Carrie Lightfoot is the founder and owner of The Well Armed Woman, LLC, and founder and Chairwoman of the Board of TWAW Shooting Chapters Inc. a 501(c)3 Non profit organization with 230 chapters in 50 states. Named in Newsmax as one of 2015’s 100 Most Influential Pro-Gun Rights Advocates. The Well-Armed Woman is the largest and most trusted women’s resource in the USA, committed to bringing innovative products, training and information to women gun owners everywhere.

Carrie Lightfoot1

Carrie is a published author with articles in leading industry magazines and of her book “The Well Armed Woman’s Concise Guide To Concealed Carry”. She is a popular national speaker and frequent guest in national media including TIME Magazine, NBC Nightly News, USA Today, FOX News and NRA News.

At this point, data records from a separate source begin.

-- pv_equiv track=rewrite | github.com/Secrettestbot/Super-board-game-game | games/cartographers_heroes.py | _shape_str
-- ===== SOURCE A (Python) =====
-- def _shape_str(shape):
--     if not shape:
--         return "[]"
--     max_r = max(dr for dr, dc in shape) + 1
--     max_c = max(dc for dr, dc in shape) + 1
--     grid = [["." for _ in range(max_c)] for _ in range(max_r)]
--     for dr, dc in shape:
--         grid[dr][dc] = "#"
--     return " | ".join("".join(row) for row in grid)
-- ===== SOURCE B (Python) =====
-- def _shape_str(shape):
--     if not shape:
--         return "[]"
--     max_r = max(dr for dr, dc in shape) + 1
--     max_c = max(dc for dr, dc in shape) + 1
--     rows = []
--     for r in range(max_r):
--         pieces = []
--         prev = 0
--         for c in sorted({dc for dr, dc in shape if dr == r}):
--             pieces.append("." * (c - prev))
--             pieces.append("#")
--             prev = c + 1
--         pieces.append("." * (max_c - prev))
--         rows.append("".join(pieces))
--     return " | ".join(rows)
-- ===== Notes on version B (the rewrite author's own statement) =====
-- stated objective: alternative
-- what changed: B renders each row sparsely: it sorts the distinct columns of that row and emits runs of dots between consecutive '#' marks, instead of A's allocate-a-dense-mutable-grid, scatter '#'s into it, then join every cell.
-- outside the precondition, e.g. on _shape_str([(2, 0), (-2, 0)]): A returns '. | # | #', B returns '. | . | #'; on _shape_str([(-1, 0)]): A raises IndexError, B returns ''
import Mathlib
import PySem

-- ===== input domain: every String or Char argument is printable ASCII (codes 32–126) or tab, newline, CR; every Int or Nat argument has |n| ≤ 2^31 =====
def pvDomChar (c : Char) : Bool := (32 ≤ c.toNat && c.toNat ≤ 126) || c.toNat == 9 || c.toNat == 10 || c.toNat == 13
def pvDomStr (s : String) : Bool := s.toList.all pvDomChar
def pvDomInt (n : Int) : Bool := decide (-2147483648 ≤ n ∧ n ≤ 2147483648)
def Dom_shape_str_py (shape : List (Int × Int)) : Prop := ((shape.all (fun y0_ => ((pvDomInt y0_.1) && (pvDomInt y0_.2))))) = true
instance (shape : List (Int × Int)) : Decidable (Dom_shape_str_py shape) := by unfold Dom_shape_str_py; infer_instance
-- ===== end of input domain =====

-- B replaces A's dense allocate-then-scatter grid by a sparse sort-then-scan: per row it
-- sorts the distinct columns and emits runs of dots between consecutive '#' marks
-- (objective: alternative; no full-grid mutable buffer).

-- ===== PORT A =====
-- A-side helper: the scatter loop 'for dr, dc in shape: grid[dr][dc] = "#"'
def pvScatterA (g : List (List String)) (s : List (Int × Int)) : List (List String) :=
  s.foldl (fun g p =>
    PySem.List.pySetD g p.1 (PySem.List.pySetD (PySem.List.pyGetD g p.1 []) p.2 "#")) g

def shape_str_py (shape : List (Int × Int)) : String :=
  if shape = [] then "[]"
  else
    let max_r : Int := ((PySem.List.max? (shape.map (fun p => p.1)) (fun x => x)).getD 0) + 1
    let max_c : Int := ((PySem.List.max? (shape.map (fun p => p.2)) (fun x => x)).getD 0) + 1
    let grid0 : List (List String) :=
      (PySem.List.pyRange 0 max_r 1).map (fun _ =>
        (PySem.List.pyRange 0 max_c 1).map (fun _ => "."))
    PySem.Str.join " | " ((pvScatterA grid0 shape).map (fun row => PySem.Str.join "" row))

-- ===== PORT B =====
-- '"." * n' — Python string repetition, ported exactly as character repetition
def pvDots (n : Int) : String := String.ofList (PySem.List.pyRepeat ['.'] n)

-- one output row: sorted distinct columns of row r, dots filled between the '#'s
def pvRowB (shape : List (Int × Int)) (r max_c : Int) : String :=
  let cols : List Int :=
    PySem.List.sorted (PySem.Set.ofList ((shape.filter (fun p => p.1 == r)).map (fun p => p.2))) (fun x => x)
  let st := cols.foldl (fun (acc : List String × Int) c =>
    (acc.1 ++ [pvDots (c - acc.2), "#"], c + 1)) ([], 0)
  PySem.Str.join "" (st.1 ++ [pvDots (max_c - st.2)])

def shape_str_py_alt (shape : List (Int × Int)) : String :=
  if shape = [] then "[]"
  else
    let max_r : Int := ((PySem.List.max? (shape.map (fun p => p.1)) (fun x => x)).getD 0) + 1
    let max_c : Int := ((PySem.List.max? (shape.map (fun p => p.2)) (fun x => x)).getD 0) + 1
    PySem.Str.join " | " ((PySem.List.pyRange 0 max_r 1).map (fun r => pvRowB shape r max_c))

-- ===== PRECONDITION & SPEC =====
-- Pre_ restricts to the renderer's natural domain of nonnegative offsets: on shapes with a
-- negative offset A either raises IndexError or scatters into wrapped rows/columns through
-- Python's negative list indexing — an artefact of the mutable-grid implementation.
def Pre_shape_str_py (shape : List (Int × Int)) : Prop :=
  ∀ p ∈ shape, 0 ≤ p.1 ∧ 0 ≤ p.2
instance (shape : List (Int × Int)) : Decidable (Pre_shape_str_py shape) := by
  unfold Pre_shape_str_py; infer_instance

def pvWitness_shape_str_py : (List (Int × Int)) := ([(0, 0), (1, 2), (1, 0)])

def Spec_shape_str_py (shape : List (Int × Int)) (out : String) : Prop := out = shape_str_py_alt shape
instance (shape : List (Int × Int)) (out : String) : Decidable (Spec_shape_str_py shape out) := by
  unfold Spec_shape_str_py; infer_instance

-- ===== CLAIM (what is proved, stated in full; the proofs are below) =====
def Claim_equal_shape_str_py : Prop := ∀ (shape : List (Int × Int)), Dom_shape_str_py shape → Pre_shape_str_py shape → Spec_shape_str_py shape (shape_str_py shape)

What would you say uniquely qualifies you to serve on the NRA Board of Directors?

Because my passion, work, and focus is women’s armed self-protection, I bring a unique understanding of the American woman gun owner. Women are coming to gun ownership primarily because they want and need the ability and the tools to protect herself and her loved ones and as the largest and fastest growing demographic in the industry, it is critical that they have a voice and representation. My understanding of who she is and what is important to her will allow me successfully give women a voice in the Second Amendment conversation. I also believe my experience as a business owner, entrepreneur and non-profit leader within the women’s firearms industry allows me the opportunity to bring the voice of the small business owner and mission-driven organizations to the table as well.

I believe some of the most significant strengths I bring to the table are my strong relationship building skills and my ability to communicate and articulate a message effectively. I am a no-nonsense person with the confidence to not only carry a message but to hold fast to what I believe to be true. My common sense “see it as it is” and “speak it as it is” style keeps me on track to accomplish what I set my sights on.

What does the Second Amendment mean to you, and why is it important to you to protect and preserve this part of the Bill of Rights?

Naturally, the right to protect my life and those I love with the most effective tool available is vital to me. Any restrictions placed on the law-abiding citizen that limits their ability, in any way to protect themselves is very concerning and not acceptable to me. What is most important to me at this time is the assault that is taking place on these rights. The rights that the Bill of Rights secure, are not “given” to us by the government, nor is the government “allowing” us to have them. Rather, they are rights we have as human beings, imparted to us by our Creator, God, and are protected from the government and secured in the Bill of Rights. They…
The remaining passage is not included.